Understanding even and odd numbers is key in solving probability exercises involving dice. An even number is an integer divisible by 2 without a remainder, such as 2, 4, or 6. An odd number, on the other hand, leaves a remainder of 1 when divided by 2, examples being 1, 3, or 5. In dice rolls, results are integers ranging from 1 to 6. This splits neatly into three even numbers: 2, 4, and 6, and three odd numbers: 1, 3, and 5. This distribution allows us to explore certain patterns and interactions when evaluating the outcomes of rolling dice, specifically whether the sum of two dice rolls results in an even or odd number. Understanding these differences forms a foundation that guides us to determine probabilities effectively.

When rolling dice, each face represents a different outcome. A standard die has six faces, each showing a different number: 1, 2, 3, 4, 5, or 6. Thus, a single roll of one die can result in any of these six numbers, making the outcomes quite manageable. When two dice are rolled together, the possible outcomes increase exponentially. Each die has 6 potential outcomes, creating a total of 36 outcomes (6 from the first die multiplied by 6 from the second die), such as (1,1), (1,2), etc.

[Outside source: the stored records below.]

-- pv_equiv track=rewrite | github.com/dimk00z/summer_yandex_algorithmic_course | Homework_1/I_The Chateau_d_lf/I_The_Chateau_d_lf.py | check_brick
-- ===== SOURCE A (Python) =====
-- def check_brick(a, b, c, d, e) -> str:
--     hole = [d, e]
--     brick = [a, b, c]
--     matrix = []
--     result = 'NO'
--     for value in hole:
--         matrix.append([
--             value >= brick_side_value for brick_side_value in brick
--         ])
--
--     for position_first_line, first_line_value in enumerate(matrix[0]):
--         if not first_line_value:
--             continue
--         current_check = [
--             second_line_value for position_second_line,
--             second_line_value in enumerate(matrix[1])
--             if position_first_line != position_second_line
--         ]
--         if any(current_check):
--             result = 'YES'
--     return result
-- ===== SOURCE B (Python) =====
-- def check_brick(a, b, c, d, e) -> str:
--     # Closed form: the two smallest brick sides must fit the sorted hole dims.
--     hmin, hmax = min(d, e), max(d, e)
--     s0 = min(a, b, c)
--     s2 = max(a, b, c)
--     s1 = a + b + c - s0 - s2
--     return 'YES' if s0 <= hmin and s1 <= hmax else 'NO'
-- ===== Notes on version B (the rewrite author's own statement) =====
-- stated objective: simpler
-- what changed: Replaced the boolean matrix and nested positional scan with a closed-form test: the two smallest brick sides (via min/max arithmetic) compared against the sorted hole dimensions.
import Mathlib
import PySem

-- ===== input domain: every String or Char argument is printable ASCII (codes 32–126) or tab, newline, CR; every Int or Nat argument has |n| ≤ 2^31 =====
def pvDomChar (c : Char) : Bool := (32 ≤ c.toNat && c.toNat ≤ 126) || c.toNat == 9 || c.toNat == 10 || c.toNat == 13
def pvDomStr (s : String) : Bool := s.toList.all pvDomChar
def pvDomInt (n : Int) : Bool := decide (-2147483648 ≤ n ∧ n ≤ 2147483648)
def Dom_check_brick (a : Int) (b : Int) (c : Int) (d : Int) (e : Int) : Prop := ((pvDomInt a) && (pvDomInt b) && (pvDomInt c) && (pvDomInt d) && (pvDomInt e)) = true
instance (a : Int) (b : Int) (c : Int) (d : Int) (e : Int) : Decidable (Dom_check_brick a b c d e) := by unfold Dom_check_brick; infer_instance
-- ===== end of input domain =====

-- ===== PORT A =====
-- Literal port of A: build the 2x3 boolean matrix, then scan row 0 and the
-- complementary entries of row 1, setting result to "YES" on a match.
-- matrix[0] / matrix[1] indexing is ported via pyGet?/getD; both indices are
-- always in range for the 2-element list literal.
def check_brick (a : Int) (b : Int) (c : Int) (d : Int) (e : Int) : String :=
  let hole : List Int := [d, e]
  let brick : List Int := [a, b, c]
  let matrix : List (List Bool) :=
    hole.map (fun value => brick.map (fun brick_side_value => decide (value ≥ brick_side_value)))
  let row0 : List Bool := (PySem.List.pyGet? matrix 0).getD []
  let row1 : List Bool := (PySem.List.pyGet? matrix 1).getD []
  (PySem.List.enumerate row0).foldl
    (fun result p =>
      if !p.2 then result
      else
        let current_check : List Bool :=
          (PySem.List.enumerate row1).filterMap
            (fun q => if p.1 ≠ q.1 then some q.2 else none)
        if current_check.any id then "YES" else result)
    "NO"

-- ===== PORT B =====
-- Port of B: closed-form test — the two smallest brick sides against the
-- sorted hole dimensions.
def check_brick_alt (a : Int) (b : Int) (c : Int) (d : Int) (e : Int) : String :=
  let hmin := min d e
  let hmax := max d e
  let s0 := min a (min b c)
  let s2 := max a (max b c)
  let s1 := a + b + c - s0 - s2
  if s0 ≤ hmin ∧ s1 ≤ hmax then "YES" else "NO"

-- ===== PRECONDITION & SPEC =====
def Spec_check_brick (a : Int) (b : Int) (c : Int) (d : Int) (e : Int) (out : String) : Prop := out = check_brick_alt a b c d e
instance (a : Int) (b : Int) (c : Int) (d : Int) (e : Int) (out : String) : Decidable (Spec_check_brick a b c d e out) := by unfold Spec_check_brick; infer_instance

-- ===== CLAIM (what is proved, stated in full; the proofs are below) =====
def Claim_equal_check_brick : Prop := ∀ (a : Int) (b : Int) (c : Int) (d : Int) (e : Int), Dom_check_brick a b c d e → Spec_check_brick a b c d e (check_brick a b c d e)

-- ===== LEMMAS AND PROOFS =====

-- ===== VERDICT (by name: the statement is the Claim_ definition above) =====
set_option maxHeartbeats 2000000 in
theorem check_brick_spec : Claim_equal_check_brick := by
  intro a b c d e _
  unfold Spec_check_brick check_brick check_brick_alt
  by_cases h1 : d ≥ a <;> by_cases h2 : d ≥ b <;> by_cases h3 : d ≥ c <;>
    by_cases h4 : e ≥ a <;> by_cases h5 : e ≥ b <;> by_cases h6 : e ≥ c <;>
      simp [PySem.List.pyGet?, PySem.List.pyIdx?, PySem.List.enumerate_cons,
        PySem.List.enumerate_nil, h1, h2, h3, h4, h5, h6] <;>
      omega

These 36 different combinations need to be accounted for when determining the probability of certain conditions, like forming an even sum. Understanding these outcomes is crucial for assessing any probability as it establishes the total set of possibilities that dictate the denominator in probability calculations.

In probability, 'favorable outcomes' refer to the specific conditions that meet the criteria we're interested in. For our exercise, a favorable outcome is an event where the sum of numbers from two dice is even. This occurs through specific combinations of dice results.

To achieve an even sum, you can either add two even numbers or two odd numbers. For example, a roll resulting in (2 + 4) or (3 + 5) would be favorable, as both situations yield an even sum. In the example given, we identified 18 favorable outcomes in total through the possible combinations of (2, 4, 6) for even results and (1, 3, 5) for odd results on both dice. Understanding this concept enables students to pinpoint exactly which outcomes play into the calculation of probabilities in their specific context.

The term 'total possible outcomes' is fundamental in understanding probability. It signifies every possible outcome that can occur from a randomness-inducing event, like rolling dice. For two dice, total possible outcomes are found by multiplying 6 outcomes per die, summing up to a comprehensive 36 outcomes.

This full set of outcomes acts as a base number for calculating probabilities. For any given question about dice, knowing the total number of outcomes helps determine the denominator in a probability fraction. In our scenario, any subset of outcomes (such as the 18 combinations for an even sum) is compared to this total number of 36 to form a probability ratio. This basic arithmetic forms the cornerstone of calculating probabilities and should be fully comprehended to tackle similar probability questions effectively.